With the peer-SGSN address configured using this sgsn-address command, the peer-SGSN-RAI’s MCC/MNC is used as a 5 or 6-digit IMSI and the operator policy and call control profile selection are completed.
note_smallImportant: Typically, use of this command is optional. However, it must be included in the configuration when Flex (SGSN-Pooling) is implemented if (1) the SGSN functions as a default SGSN, then configure the local-NRI of other SGSN with this command; or if (2) another SGSN is offloading, then configure the NB-RAI/null-NRI of the peer-SGSN with this command.
Example
Create a local peer-SGSN address mapping of an RAI with RAC of 123 and LAC of 4444 and an IPv4 address of 123.11.313.11 for the peer-SGSN:
sgsn-address rac 123 lac 4444 local address ipv4 123.11.313.11
sgsn-core-nw-interface
This command is under development and not yet supported for configuration.
Product
SGSN
Privilege
Security Administrator, Administrator
sgsn-number
Defines the SGSN’s E.164 number to be used for interactions via the Mobile Application Part (MAP) protocol.

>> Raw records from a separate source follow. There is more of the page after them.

-- pv_equiv track=rewrite | github.com/benquick123/code-profiling | code/batch-1/dn6/M-207.py | hastegi_v_tvitu
-- ===== SOURCE A (Python) =====
-- def hastegi_v_tvitu(tvit):
--     vsi_tegi = []
--     locen_tvit = tvit.split(" ")
--     for beseda in locen_tvit:
--         if "#" in beseda:
--             izlocen_teg = izloci_besedo(beseda)
--             vsi_tegi.append(izlocen_teg)
--     return vsi_tegi
--
-- def izloci_besedo(beseda):
--    cnt1 = 0
--    cnt2 = 0
--    dolzina = len(beseda)
--    for i in range (0, dolzina):
--         if beseda[i].isalnum() == True:
--             break
--         if beseda[i].isalnum() == False:
--             cnt1 += 1
--    obrnejana_beseda = beseda[::-1]
--    for j in range (0, dolzina):
--         if obrnejana_beseda[j].isalnum() == True:
--             break
--         if obrnejana_beseda[j].isalnum() == False:
--             cnt2 += 1
--    x = dolzina - cnt2
--    return beseda[cnt1:x]
-- ===== SOURCE B (Python) =====
-- def hastegi_v_tvitu(tvit):
--     return [izloci_besedo(beseda) for beseda in tvit.split(" ") if "#" in beseda]
--
-- def izloci_besedo(beseda):
--     fl = None
--     for i, ch in enumerate(beseda):
--         if ch.isalnum():
--             fl = (fl[0], i) if fl else (i, i)
--     return "" if fl is None else beseda[fl[0]:fl[1] + 1]
-- ===== Notes on version B (the rewrite author's own statement) =====
-- stated objective: simpler
-- what changed: The trimming helper makes one forward pass recording the first and last alnum index and slices once, instead of counting a leading non-alnum run and then reversing the string to count a trailing run; the main loop becomes a single comprehension.
import Mathlib
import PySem

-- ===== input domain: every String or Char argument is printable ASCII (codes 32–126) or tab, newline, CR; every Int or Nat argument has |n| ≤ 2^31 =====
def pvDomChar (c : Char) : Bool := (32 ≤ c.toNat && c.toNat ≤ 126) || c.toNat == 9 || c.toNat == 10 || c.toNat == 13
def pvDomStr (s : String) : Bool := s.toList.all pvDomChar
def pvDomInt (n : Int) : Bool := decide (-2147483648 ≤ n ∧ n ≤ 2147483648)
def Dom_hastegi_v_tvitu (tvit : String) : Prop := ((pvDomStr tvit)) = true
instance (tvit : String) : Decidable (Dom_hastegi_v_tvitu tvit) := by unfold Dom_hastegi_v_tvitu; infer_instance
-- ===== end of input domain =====

-- B trims each '#'-word in ONE forward pass (first/last alnum index) instead of A's
-- leading-run count plus reversed trailing-run count; objective: simpler.

-- ===== PORT A =====

-- A's break-loop: count chars before the first alnum one (procedes over the chars
-- that Python reads via beseda[i] for i in range(0, len)).
def pvCntRun (s : List Char) : Nat :=
  match s with
  | [] => 0
  | c :: r => if PySem.Chars.isalnum c then 0 else pvCntRun r + 1

def izloci_besedo (beseda : List Char) : List Char :=
  let dolzina := beseda.length
  let cnt1 := pvCntRun beseda
  let obrnejana := beseda.reverse        -- beseda[::-1]
  let cnt2 := pvCntRun obrnejana
  let x := dolzina - cnt2
  PySem.List.slice beseda (some (cnt1 : Int)) (some (x : Int))

def hastegi_v_tvitu (tvit : String) : List String :=
  (PySem.Chars.splitOn tvit.toList [' ']).foldl
    (fun vsi_tegi beseda =>
      if PySem.Chars.isIn ['#'] beseda then
        vsi_tegi ++ [String.ofList (izloci_besedo beseda)]
      else vsi_tegi) []

-- ===== PORT B =====

-- B's single pass: fl = None, then fl = (fl[0], i) if fl else (i, i) at each alnum char.
def pvScanFL (s : List Char) (i : Nat) (fl : Option (Nat × Nat)) : Option (Nat × Nat) :=
  match s with
  | [] => fl
  | c :: r =>
      pvScanFL r (i + 1)
        (if PySem.Chars.isalnum c then
           match fl with
           | none => some (i, i)
           | some (f, _) => some (f, i)
         else fl)

def izloci_besedo_alt (beseda : List Char) : List Char :=
  match pvScanFL beseda 0 none with
  | none => []
  | some (f, la) => PySem.List.slice beseda (some (f : Int)) (some ((la + 1 : Nat) : Int))

def hastegi_v_tvitu_alt (tvit : String) : List String :=
  ((PySem.Chars.splitOn tvit.toList [' ']).filter
      (fun beseda => PySem.Chars.isIn ['#'] beseda)).map
    (fun beseda => String.ofList (izloci_besedo_alt beseda))

-- ===== PRECONDITION & SPEC =====

def Spec_hastegi_v_tvitu (tvit : String) (out : List String) : Prop :=
  out = hastegi_v_tvitu_alt tvit

instance (tvit : String) (out : List String) : Decidable (Spec_hastegi_v_tvitu tvit out) := by
  unfold Spec_hastegi_v_tvitu; infer_instance

-- ===== CLAIM =====

def Claim_equal_hastegi_v_tvitu : Prop :=
  ∀ (tvit : String), Dom_hastegi_v_tvitu tvit → Spec_hastegi_v_tvitu tvit (hastegi_v_tvitu tvit)

-- ===== LEMMAS AND PROOFS =====

-- index of the first alnum char
def pvFirstA (s : List Char) : Option Nat :=
  match s with
  | [] => none
  | c :: r => if PySem.Chars.isalnum c then some 0 else (pvFirstA r).map (· + 1)

-- index of the last alnum char
def pvLastA (s : List Char) : Option Nat :=
  match s with
  | [] => none
  | c :: r =>
      match pvLastA r with
      | some k => some (k + 1)
      | none => if PySem.Chars.isalnum c then some 0 else none

theorem pvScanFL_some (s : List Char) : ∀ (i f la : Nat),
    pvScanFL s i (some (f, la)) =
      some (f, match pvLastA s with | some k => i + k | none => la) := by
  induction s with
  | nil => intro i f la; simp [pvScanFL, pvLastA]
  | cons c r ih =>
    intro i f la
    cases hc : PySem.Chars.isalnum c
    · simp only [pvScanFL, hc, Bool.false_eq_true, if_false, ih, pvLastA]
      cases h : pvLastA r <;> simp [h] <;> ac_rfl
    · simp only [pvScanFL, hc, if_true, ih, pvLastA]
      cases h : pvLastA r <;> simp [h] <;> ac_rfl

theorem pvScanFL_none (s : List Char) : ∀ (i : Nat),
    pvScanFL s i none =
      match pvFirstA s, pvLastA s with
      | some f, some k => some (i + f, i + k)
      | _, _ => none := by
  induction s with
  | nil => intro i; simp [pvScanFL, pvFirstA, pvLastA]
  | cons c r ih =>
    intro i
    cases hc : PySem.Chars.isalnum c
    · simp only [pvScanFL, hc, Bool.false_eq_true, if_false, ih, pvFirstA, pvLastA]
      cases hf : pvFirstA r <;> cases h : pvLastA r <;> simp [hf, h] <;>
        first | ac_rfl | exact ⟨by ac_rfl, by ac_rfl⟩
    · simp only [pvScanFL, hc, if_true, pvScanFL_some, pvFirstA, pvLastA]
      cases h : pvLastA r <;> simp [h] <;> ac_rfl

theorem pvCntRun_all_false (s : List Char) (h : ∀ c ∈ s, PySem.Chars.isalnum c = false) :
    pvCntRun s = s.length := by
  induction s with
  | nil => rfl
  | cons c r ih =>
    have hc := h c (by simp)
    simp [pvCntRun, hc, ih fun d hd => h d (by simp [hd])]

theorem pvFirstA_none (s : List Char) (h : pvFirstA s = none) :
    ∀ c ∈ s, PySem.Chars.isalnum c = false := by
  induction s with
  | nil => simp
  | cons c r ih =>
    cases hc : PySem.Chars.isalnum c
    · simp only [pvFirstA, hc, Bool.false_eq_true, if_false, Option.map_eq_none_iff] at h
      intro d hd
      rcases List.mem_cons.mp hd with rfl | hd'
      · exact hc
      · exact ih h d hd'
    · simp [pvFirstA, hc] at h

theorem pvLastA_none (s : List Char) (h : pvLastA s = none) :
    ∀ c ∈ s, PySem.Chars.isalnum c = false := by
  induction s with
  | nil => simp
  | cons c r ih =>
    simp only [pvLastA] at h
    cases hr : pvLastA r with
    | some k => simp [hr] at h
    | none =>
      simp only [hr] at h
      intro d hd
      rcases List.mem_cons.mp hd with rfl | hd'
      · cases hc : PySem.Chars.isalnum d
        · rfl
        · simp [hc] at h
      · exact ih hr d hd'

theorem pvFirstA_some (s : List Char) : ∀ f, pvFirstA s = some f → pvCntRun s = f := by
  induction s with
  | nil => simp [pvFirstA]
  | cons c r ih =>
    intro f h
    cases hc : PySem.Chars.isalnum c
    · cases hr : pvFirstA r with
      | none => simp [pvFirstA, hc, hr] at h
      | some g =>
        simp only [pvFirstA, hc, hr, Bool.false_eq_true, if_false, Option.map_some,
          Option.some.injEq] at h
        simp [pvCntRun, hc, ih g hr, ← h]
    · simp only [pvFirstA, hc, if_true, Option.some.injEq] at h
      simp [pvCntRun, hc, ← h]

theorem pvLastA_concat (s : List Char) (c : Char) :
    pvLastA (s ++ [c]) =
      if PySem.Chars.isalnum c then some s.length else pvLastA s := by
  induction s with
  | nil => cases hc : PySem.Chars.isalnum c <;> simp [pvLastA, hc]
  | cons d r ih =>
    simp only [List.cons_append, pvLastA, ih]
    cases hc : PySem.Chars.isalnum c
    · simp
    · cases hr : pvLastA r <;> simp [hr]

theorem pvLastA_some (s : List Char) : ∀ k, pvLastA s = some k →
    k + 1 + pvCntRun s.reverse = s.length := by
  induction s using List.reverseRecOn with
  | nil => simp [pvLastA]
  | append_singleton r c ih =>
    intro k h
    rw [pvLastA_concat] at h
    cases hc : PySem.Chars.isalnum c
    · rw [hc] at h
      simp only [Bool.false_eq_true, if_false] at h
      have := ih k h
      simp only [List.reverse_append, List.reverse_cons, List.reverse_nil,
        List.nil_append, List.singleton_append, pvCntRun, hc, Bool.false_eq_true, if_false]
      simp only [List.length_append, List.length_cons, List.length_nil]
      omega
    · rw [hc] at h
      simp only [if_true, Option.some.injEq] at h
      subst h
      simp [List.reverse_append, pvCntRun, hc]

-- the per-word core: A's trim equals B's trim
theorem pvTrim_eq (beseda : List Char) : izloci_besedo beseda = izloci_besedo_alt beseda := by
  unfold izloci_besedo izloci_besedo_alt
  rw [pvScanFL_none]
  cases hf : pvFirstA beseda with
  | none =>
    have hall := pvFirstA_none beseda hf
    have h1 : pvCntRun beseda = beseda.length := pvCntRun_all_false beseda hall
    have h2 : pvCntRun beseda.reverse = beseda.length := by
      rw [pvCntRun_all_false beseda.reverse (fun c hc => hall c (List.mem_reverse.mp hc))]
      simp
    cases hl : pvLastA beseda <;>
      · rw [PySem.List.slice_natCast, h1, h2]
        simp
  | some f =>
    cases hl : pvLastA beseda with
    | none =>
      have hall := pvLastA_none beseda hl
      have h1 : pvCntRun beseda = beseda.length := pvCntRun_all_false beseda hall
      have h2 : pvCntRun beseda.reverse = beseda.length := by
        rw [pvCntRun_all_false beseda.reverse (fun c hc => hall c (List.mem_reverse.mp hc))]
        simp
      rw [PySem.List.slice_natCast, h1, h2]
      simp
    | some k =>
      have h1 : pvCntRun beseda = f := pvFirstA_some beseda f hf
      have h2 := pvLastA_some beseda k hl
      have hx : beseda.length - pvCntRun beseda.reverse = k + 1 := by omega
      simp only [PySem.List.slice_natCast, h1, hx, Nat.zero_add]

-- ===== VERDICT =====

theorem hastegi_v_tvitu_spec : Claim_equal_hastegi_v_tvitu := by
  intro tvit _
  unfold Spec_hastegi_v_tvitu hastegi_v_tvitu hastegi_v_tvitu_alt
  rw [PySem.List.foldl_append_if (fun beseda => PySem.Chars.isIn ['#'] beseda)
        (fun beseda => String.ofList (izloci_besedo beseda))]
  simp [pvTrim_eq]
-- pv_equiv track=rewrite | github.com/borisboriov/tokeon-bot | app/chunkers/book.py | _merge_lone_headers
-- ===== SOURCE A (Python) =====
-- def _merge_lone_headers(pieces: list[str]) -> list[str]:
--     """Merge tiny single-line chunks (chapter intros, headers) into the next."""
--     merged: list[str] = []
--     pending: str | None = None
--     for piece in pieces:
--         clean = piece.strip()
--         is_lone = len(clean) < 250 and "\n\n" not in clean
--         if pending is not None:
--             merged.append(pending + "\n\n" + piece)
--             pending = None
--         elif is_lone:
--             pending = piece
--         else:
--             merged.append(piece)
--     if pending is not None:
--         merged.append(pending)
--     return merged
-- ===== SOURCE B (Python) =====
-- def _merge_lone_headers(pieces: list[str]) -> list[str]:
--     """Merge tiny single-line chunks (chapter intros, headers) into the next."""
--     merged: list[str] = []
--     i = 0
--     n = len(pieces)
--     while i < n:
--         piece = pieces[i]
--         clean = piece.strip()
--         if len(clean) < 250 and "\n\n" not in clean:
--             if i + 1 < n:
--                 merged.append(piece + "\n\n" + pieces[i + 1])
--                 i += 2
--             else:
--                 merged.append(piece)
--                 i += 1
--         else:
--             merged.append(piece)
--             i += 1
--     return merged
-- ===== Notes on version B (the rewrite author's own statement) =====
-- stated objective: simpler
-- what changed: Replaces A's pending-accumulator state machine (a carried Optional flushed on the next iteration and again after the loop) with a while-loop over an index that, on seeing a lone piece, merges it with its successor immediately and advances by two, eliminating the pending state and the post-loop flush.
import Mathlib
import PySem

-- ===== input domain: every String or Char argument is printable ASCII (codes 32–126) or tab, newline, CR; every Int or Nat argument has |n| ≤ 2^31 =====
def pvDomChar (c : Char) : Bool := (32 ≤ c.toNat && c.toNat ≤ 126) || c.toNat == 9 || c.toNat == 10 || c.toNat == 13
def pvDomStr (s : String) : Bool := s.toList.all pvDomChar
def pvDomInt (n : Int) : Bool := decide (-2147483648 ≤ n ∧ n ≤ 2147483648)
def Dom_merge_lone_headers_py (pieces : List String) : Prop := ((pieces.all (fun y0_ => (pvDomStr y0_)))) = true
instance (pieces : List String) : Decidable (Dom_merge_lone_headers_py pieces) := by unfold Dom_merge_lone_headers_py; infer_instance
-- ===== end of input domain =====

-- B replaces A's pending-accumulator state machine by a loop that merges a lone
-- piece with its successor immediately (advance by two); objective: simpler.


-- ===== PORT A =====
-- is_lone = len(piece.strip()) < 250 and "\n\n" not in piece.strip()
-- (both Pythons compute this same test on the current piece)
def mlhIsLone (piece : String) : Bool :=
  let clean := PySem.Str.strip piece
  decide (PySem.Str.len clean < 250) && !(PySem.Str.isIn "\n\n" clean)

-- A's for-loop over pieces with state (merged, pending); the end-of-list case is
-- A's final 'if pending is not None: merged.append(pending)'.
def mlhLoopA : List String → List String → Option String → List String
  | [], merged, pending =>
    match pending with
    | some p => merged ++ [p]
    | none => merged
  | piece :: rest, merged, pending =>
    match pending with
    | some p => mlhLoopA rest (merged ++ [p ++ "\n\n" ++ piece]) none
    | none =>
      if mlhIsLone piece then mlhLoopA rest merged (some piece)
      else mlhLoopA rest (merged ++ [piece]) none

def merge_lone_headers_py (pieces : List String) : List String :=
  mlhLoopA pieces [] none

-- ===== PORT B =====
-- Source B's while-loop over an index into the (immutable) list, as recursion on the
-- remaining suffix: a lone head is merged with its successor and both are consumed
-- (i += 2); otherwise one piece is emitted (i += 1).  The one-element case keeps
-- Source B's two branches (lone with no successor / not lone), which both emit the piece.
def merge_lone_headers_py_alt : List String → List String
  | [] => []
  | [piece] => if mlhIsLone piece then [piece] else [piece]
  | piece :: next :: rest =>
    if mlhIsLone piece then (piece ++ "\n\n" ++ next) :: merge_lone_headers_py_alt rest
    else piece :: merge_lone_headers_py_alt (next :: rest)

-- ===== PRECONDITION & SPEC =====
def Spec_merge_lone_headers_py (pieces : List String) (out : List String) : Prop := out = merge_lone_headers_py_alt pieces
instance (pieces : List String) (out : List String) : Decidable (Spec_merge_lone_headers_py pieces out) := by unfold Spec_merge_lone_headers_py; infer_instance

-- ===== CLAIM (what is proved, stated in full; the proofs are below) =====
def Claim_equal_merge_lone_headers_py : Prop := ∀ (pieces : List String), Dom_merge_lone_headers_py pieces → Spec_merge_lone_headers_py pieces (merge_lone_headers_py pieces)

-- ===== LEMMAS AND PROOFS =====
-- Invariant: A's loop, started with no pending piece, appends B's result to the
-- accumulator.  Induction follows B's consumption pattern (one or two at a time).
theorem mlhLoopA_eq_alt (pieces : List String) :
    ∀ merged : List String, mlhLoopA pieces merged none = merged ++ merge_lone_headers_py_alt pieces := by
  induction pieces using merge_lone_headers_py_alt.induct with
  | case1 => intro merged; simp [mlhLoopA, merge_lone_headers_py_alt]
  | case2 piece h => intro merged; simp [mlhLoopA, merge_lone_headers_py_alt, h]
  | case3 piece h => intro merged; simp [mlhLoopA, merge_lone_headers_py_alt, h]
  | case4 piece next rest h ih =>
    intro merged; simp [mlhLoopA, merge_lone_headers_py_alt, h, ih]
  | case5 piece next rest h ih =>
    intro merged
    have step : mlhLoopA (piece :: next :: rest) merged none
        = mlhLoopA (next :: rest) (merged ++ [piece]) none := by
      simp [mlhLoopA, h]
    rw [step, ih]
    simp [merge_lone_headers_py_alt, h]

-- ===== VERDICT (by name: the statement is the Claim_ definition above) =====
theorem merge_lone_headers_py_spec : Claim_equal_merge_lone_headers_py := by
  intro pieces _
  unfold Spec_merge_lone_headers_py merge_lone_headers_py
  simpa using mlhLoopA_eq_alt pieces []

E.164 is an ITU-T recommendation that defines the international public telecommunication numbering plan used in public switched telephone networks (PSTN) and some other data networks.
Product
SGSN
Privilege
Security Administrator, Administrator
Syntax
sgsn-number E164_number
no sgsn-number
no
Disables the use of this configuration definition.
E164_number
Specifies a string of 1 to 16 digits that serve as the SGSN’s E.164 identification.
Usage
This command configures the current SGSN E164 contact number.
The SGSN number configured for a call control profile is related to the SGSN number configured in the SGSN service configuration and/or in the GPRS service configuration. If the SGSN number is not configured as part of the call control profile configuration, then the SGSN number defined as part of the SGSN service or GPRS service configuration is used.
When the 3G SGSN supports multiple PLMNs configured through different IuPS services or when network sharing is implemented, then it may be required to use different SGSN numbers for each PLMN. In such cases, configure the per-PLMN SGSN number in a call control profile. SGSN number definition for a call control profile allows emulation of a different SGSN to each HLR per PLMN. SGSN number definitions in the call control profile also enable the SGSN to use a different SGSN number per operator when network sharing is implemented.
Example
Map the E.164 number 198765432123456 for the SGSN to this call control profile configuration:
sgsn-number 198765432123456
sgtp-service
Identifies the SGTP service configuration to be used according to this call control profile.
Product
SGSN
Privilege
Security Administrator, Administrator
Syntax
sgtp-service context ctxt_name service sgtp_service_name
no sgtp-service context
context ctxt_name
Specifies the SGTP context as an alphanumeric string of 1 through 64 characters.
service sgtp_service_name
Specifies the SGTP service name as an alphanumeric string of 1 through 64 characters.
no
Disables use of SGTP service.
Usage
Use this command to configure enabling or disabling of SGTP service for this call control profile.
Example
sgtp-service context sgtp1 service sgtp-srvc1
sms-mo
Configures how mobile-originated (MO) short message service (SMS) messages are handled.
Product
SGSN
Privilege
Security Administrator, Administrator
Syntax
[ remove ] sms-mo { { access-type { gprs | umts } { all-location-areas | location-area-list } | allow access-type { gprs | umts } | restrict access-type { gprs | umts } }
remove
Deletes the specified configuration.
access-type type
Access by SMS will be limited to SMS coming from this network type:
gprs
umts
allow
Allow either GPRS or UMTS type access for SMS.
restrict
Restrict either GPRS or UMTS type access for SMS.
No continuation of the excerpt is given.